Cet indice d’évaluation sur 100 points repose sur cinq critères distincts :
L'écart de rémunération entre les femmes et les hommes (40 points)
La disparité dans les augmentations salariales annuelles (20 points)
Les différences dans les taux de promotion (15 points)
Les écarts de rémunération lors du retour de congé maternité (15 points)
La représentation des femmes parmi les plus hauts salaires de l'entreprise (10 points)
Ce dispositif vise à mettre en évidence les domaines où les inégalités de genre persistent et à inciter les entreprises à prendre des mesures concrètes pour promouvoir l'égalité professionnelle femmes-hommes.
En résumé, et afin de rendre le travail attractif pour plus de femmes et accroître leur taux d’activité, il conviendrait d’actionner quelques pistes :
Sensibiliser la population quant aux stéréotypes préjugeant d’une préférence des hommes pour les matières scientifiques et des femmes pour les lettres.
Exemple : des campagnes de sensibilisation dans les écoles
Informer sur les rémunérations plus élevées offertes dans les filières scientifiques pour accroître leur attractivité auprès des jeunes filles.

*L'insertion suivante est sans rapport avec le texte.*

-- pv_equiv track=rewrite | github.com/TYDTYD/Algorithm_Study | 백준/Gold/13023. ABCDE/ABCDE.py | dfs
-- ===== SOURCE A (Python) =====
-- def dfs(graph,v,visited,count):
--     visited[v]=True
--     if count==4:
--         return True
--     for i in graph[v]:
--         if not visited[i]:
--             if dfs(graph,i,visited,count+1):
--                 return True
--             visited[i]=False # 이걸 추가하면 맞고 제거하면 틀린다?
--     return False
-- ===== SOURCE B (Python) =====
-- def dfs(graph, v, visited, count):
--     # Return-value re-implementation: searches with an explicit immutable path
--     # over a frozen copy of `visited` instead of A's mutate-and-restore scheme.
--     # (A also mutates `visited` along the way; B only marks the start node.)
--     visited[v] = True
--
--     def ok(node, path, remaining):
--         if remaining == 0:
--             return True
--         for i in graph[node]:
--             if not visited[i] and i not in path:
--                 if ok(i, path + (i,), remaining - 1):
--                     return True
--         return False
--
--     return ok(v, (), 4 - count)
-- ===== Notes on version B (the rewrite author's own statement) =====
-- stated objective: alternative
-- what changed: B replaces A's mutate-and-restore boolean visited array with a pure recursive search that carries an explicit immutable path tuple and counts remaining edges down, so no backtracking resets of visited are needed (return-value equivalence; A additionally mutates visited along the search, B only marks the start node).
-- outside the precondition, e.g. on dfs([[1], [-1]], 0, [False, False], 2): A returns False, B returns True; on dfs([[1, 5], [0]], 0, [False, False], 3): A returns True, B returns True
import Mathlib
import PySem

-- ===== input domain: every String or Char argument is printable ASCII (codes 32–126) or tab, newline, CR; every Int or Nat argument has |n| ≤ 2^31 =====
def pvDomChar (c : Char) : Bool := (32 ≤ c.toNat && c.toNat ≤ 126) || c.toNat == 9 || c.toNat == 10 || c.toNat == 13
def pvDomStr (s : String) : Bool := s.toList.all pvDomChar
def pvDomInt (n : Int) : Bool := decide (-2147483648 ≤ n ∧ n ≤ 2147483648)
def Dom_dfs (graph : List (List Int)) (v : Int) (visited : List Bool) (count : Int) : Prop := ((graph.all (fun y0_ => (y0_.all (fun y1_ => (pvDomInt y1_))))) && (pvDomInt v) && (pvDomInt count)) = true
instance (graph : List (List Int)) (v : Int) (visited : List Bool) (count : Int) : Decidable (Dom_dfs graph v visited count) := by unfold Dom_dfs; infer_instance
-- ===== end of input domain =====

-- B replaces A's mutate-and-restore visited array with a pure search over an explicit
-- immutable path (alternative decomposition, no speed claim). Both Pythons mutate
-- `visited` (A along the whole search, B only visited[v]); the equivalence proved
-- here is about the RETURN VALUE only.

-- ===== PORT A =====
-- A is recursive with a for-loop; the loop is the helper `dfsLoopA` (taking the
-- recursive call as `rec`), the recursion is made total with a fuel argument
-- (recursion depth is bounded by the number of False entries, ≤ visited.length).
def dfsLoopA (rec : Int → List Bool → Int → Bool × List Bool) :
    List Int → List Bool → Int → Bool × List Bool
  | [], vis, _ => (false, vis)
  | i :: rest, vis, c =>
      if PySem.List.pyGetD vis i false then dfsLoopA rec rest vis c
      else
        let r := rec i vis (c + 1)
        if r.1 then (true, r.2)
        else dfsLoopA rec rest (PySem.List.pySetD r.2 i false) c

def dfsFuel (graph : List (List Int)) : Nat → Int → List Bool → Int → Bool × List Bool
  | 0, _, vis, _ => (false, vis)                -- unreachable with the fuel used below
  | fuel + 1, v, vis, c =>
      let vis1 := PySem.List.pySetD vis v true  -- visited[v] = True
      if c = 4 then (true, vis1)
      else dfsLoopA (fun i w c' => dfsFuel graph fuel i w c')
             (PySem.List.pyGetD graph v []) vis1 c

def dfs (graph : List (List Int)) (v : Int) (visited : List Bool) (count : Int) : Bool :=
  (dfsFuel graph (visited.length + 1) v visited count).1

-- ===== PORT B =====
-- Source B: a frozen visited (with v marked), an explicit immutable path, remaining edges
-- counted down; the for-loop is `okLoopB`, the recursion `okFuel` (same fuel bound).
def okLoopB (rec : Int → List Int → Int → Bool) (vis0 : List Bool) :
    List Int → List Int → Int → Bool
  | [], _, _ => false
  | i :: rest, path, rem =>
      if !(PySem.List.pyGetD vis0 i false) && !(path.contains i) then
        if rec i (path ++ [i]) (rem - 1) then true
        else okLoopB rec vis0 rest path rem
      else okLoopB rec vis0 rest path rem

def okFuel (graph : List (List Int)) (vis0 : List Bool) : Nat → Int → List Int → Int → Bool
  | 0, _, _, _ => false                          -- unreachable with the fuel used below
  | fuel + 1, n, path, rem =>
      if rem = 0 then true
      else okLoopB (fun i p r => okFuel graph vis0 fuel i p r) vis0
             (PySem.List.pyGetD graph n []) path rem

def dfs_alt (graph : List (List Int)) (v : Int) (visited : List Bool) (count : Int) : Bool :=
  let vis0 := PySem.List.pySetD visited v true   -- visited[v] = True
  okFuel graph vis0 (visited.length + 1) v [] (4 - count)

-- ===== PRECONDITION & SPEC =====
-- Pre_ excludes inputs where A raises (visited[v] or graph[v] out of range, an
-- out-of-range adjacency entry the search follows) and, beyond that, restricts to
-- well-formed adjacency lists: every entry is a canonical in-range index or points
-- at an already-visited position (such entries are always skipped). This is slightly
-- stronger than the exact crash condition — it also excludes inputs A survives only
-- via Python's negative-index wraparound on unvisited adjacency entries, or because
-- an out-of-range entry is never reached (see claim cites).
def Pre_dfs (graph : List (List Int)) (v : Int) (visited : List Bool) (count : Int) : Prop :=
  PySem.Raise.InRange visited.length v ∧
  (count = 4 ∨
    (PySem.Raise.InRange graph.length v ∧
      ∀ l ∈ graph, ∀ i ∈ l,
        (0 ≤ i ∧ i.toNat < graph.length ∧ i.toNat < visited.length) ∨
        PySem.List.pyGetD (PySem.List.pySetD visited v true) i false = true))
instance (graph : List (List Int)) (v : Int) (visited : List Bool) (count : Int) : Decidable (Pre_dfs graph v visited count) := by unfold Pre_dfs; infer_instance

def pvWitness_dfs : List (List Int) × Int × List Bool × Int := ([[1], [0]], 0, [false, false], 0)

def Spec_dfs (graph : List (List Int)) (v : Int) (visited : List Bool) (count : Int) (out : Bool) : Prop := out = dfs_alt graph v visited count
instance (graph : List (List Int)) (v : Int) (visited : List Bool) (count : Int) (out : Bool) : Decidable (Spec_dfs graph v visited count out) := by unfold Spec_dfs; infer_instance

-- ===== CLAIM (what is proved, stated in full; the proofs are below) =====
def Claim_equal_dfs : Prop := ∀ (graph : List (List Int)) (v : Int) (visited : List Bool) (count : Int), Dom_dfs graph v visited count → Pre_dfs graph v visited count → Spec_dfs graph v visited count (dfs graph v visited count)

-- ===== LEMMAS AND PROOFS =====

-- A's visited state at a node = the frozen vis0 with the current path marked True.
def pvMarks (vis : List Bool) (p : List Int) : List Bool :=
  p.foldl (fun w i => PySem.List.pySetD w i true) vis

-- canonical in-range index (for graph and for a visited list of length N)
def pvOk (g N : Nat) (i : Int) : Prop := 0 ≤ i ∧ i.toNat < g ∧ i.toNat < N

-- adjacency entry admitted by Pre_: canonical, or pointing at a True cell of vis0
def pvOkE (g N : Nat) (vis0 : List Bool) (i : Int) : Prop :=
  (0 ≤ i ∧ i.toNat < g ∧ i.toNat < N) ∨ PySem.List.pyGetD vis0 i false = true

theorem pvIdx_lt (n : Nat) (i : Int) (j : Nat) (h : PySem.List.pyIdx? n i = some j) :
    j < n := by
  simp only [PySem.List.pyIdx?] at h
  split_ifs at h with h1 h2 h3 <;> simp_all <;> omega

-- setting a cell to True never turns a True read into a False one
theorem pvMono_set (vis : List Bool) (v i : Int)
    (h : PySem.List.pyGetD vis i false = true) :
    PySem.List.pyGetD (PySem.List.pySetD vis v true) i false = true := by
  cases hv : PySem.List.pyIdx? vis.length v with
  | none => simpa [PySem.List.pySetD, PySem.List.pySet?, hv] using h
  | some k =>
    have hk := pvIdx_lt _ _ _ hv
    cases hi : PySem.List.pyIdx? vis.length i with
    | none =>
      rw [PySem.List.pyGetD, PySem.List.pyGet?, hi] at h
      simp at h
    | some j =>
      have hj := pvIdx_lt _ _ _ hi
      rw [PySem.List.pyGetD, PySem.List.pyGet?, hi] at h
      simp only [Option.bind_some , List.getElem?_eq_getElem hj] at h
      rw [PySem.List.pySetD, PySem.List.pySet?, hv]
      rw [PySem.List.pyGetD, PySem.List.pyGet?]
      simp only [Option.map_some, Option.getD_some, List.length_set, hi]
      have hj' : j < (vis.set k true).length := by simpa using hj
      simp only [Option.bind_some, List.getElem?_eq_getElem hj', Option.getD_some,
        List.getElem_set]
      split
      · rfl
      · simpa using h

theorem pvSet_eq_self {l : List Bool} {k : Nat} {b : Bool} (hk : k < l.length)
    (h : l[k] = b) : l.set k b = l := by
  apply List.ext_getElem (by simp)
  intro n h1 h2
  simp only [List.getElem_set]
  split
  · next heq => subst heq; exact h.symm
  · rfl

theorem pvCount_set {l : List Bool} {k : Nat} (hk : k < l.length) (h : l[k] = false) :
    (l.set k true).count false + 1 = l.count false := by
  induction l generalizing k with
  | nil => simp at hk
  | cons a tl ih =>
    cases k with
    | zero => simp_all
    | succ k =>
      simp only [List.set_cons_succ, List.count_cons]
      have := ih (k := k) (by simpa using hk) (by simpa using h)
      omega

theorem pvCount_pos {l : List Bool} {k : Nat} (hk : k < l.length) (h : l[k] = false) :
    0 < l.count false := by
  rw [List.count_pos_iff]
  exact h ▸ List.getElem_mem hk

-- pyGetD/pySetD on canonical Int indices, phrased for this file
theorem pvGet_eq {vis : List Bool} {i : Int} (h0 : 0 ≤ i) (h : i.toNat < vis.length) :
    PySem.List.pyGetD vis i false = vis[i.toNat] := by
  rw [PySem.List.pyGetD_eq_getElem vis false h0 (by omega)]

theorem pvSet_eq {vis : List Bool} {i : Int} (b : Bool) (h0 : 0 ≤ i) :
    PySem.List.pySetD vis i b = vis.set i.toNat b :=
  PySem.List.pySetD_of_nonneg vis b h0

Exemple : fournir des barèmes de rémunération au moment de l’orientation des élèves
Proposer des solutions concrètes d’accompagnement des parents pour une meilleure répartition hommes/femmes de la gestion de la vie quotidienne après une naissance, afin que la charge d’enfants ne freine pas l’activité des femmes. Ce sujet sociétal doit associer les efforts des pouvoirs publics, des entreprises et de la société civile.
Exemple : développer les crèches et rendre le temps partiel attractif pour les hommes et les femmes (prendre exemple sur les Pays-Bas).
Encourager les femmes à défendre leur légitimité à revendiquer l'équité salariale, car la législation seule ne permet pas d’effacer les inégalités de genre.
Exemple : s'appuyer sur des outils tels que l'Index Pénicaud et promouvoir une plus grande transparence des salaires.
En conclusion, beaucoup reste encore à accomplir en matière d'équité femmes-hommes au travail. Après les avancées réglementaires, une évolution des mentalités est nécessaire. Les marges de progression se trouvent dans la lutte contre les stéréotypes genrés, l'orientation vers des études à fort potentiel, une gestion plus symétrique de la parentalité et l’affirmation de la légitimité des femmes. La parité reste un facteur essentiel pour aspirer à une plus grande participation féminine au marché du travail.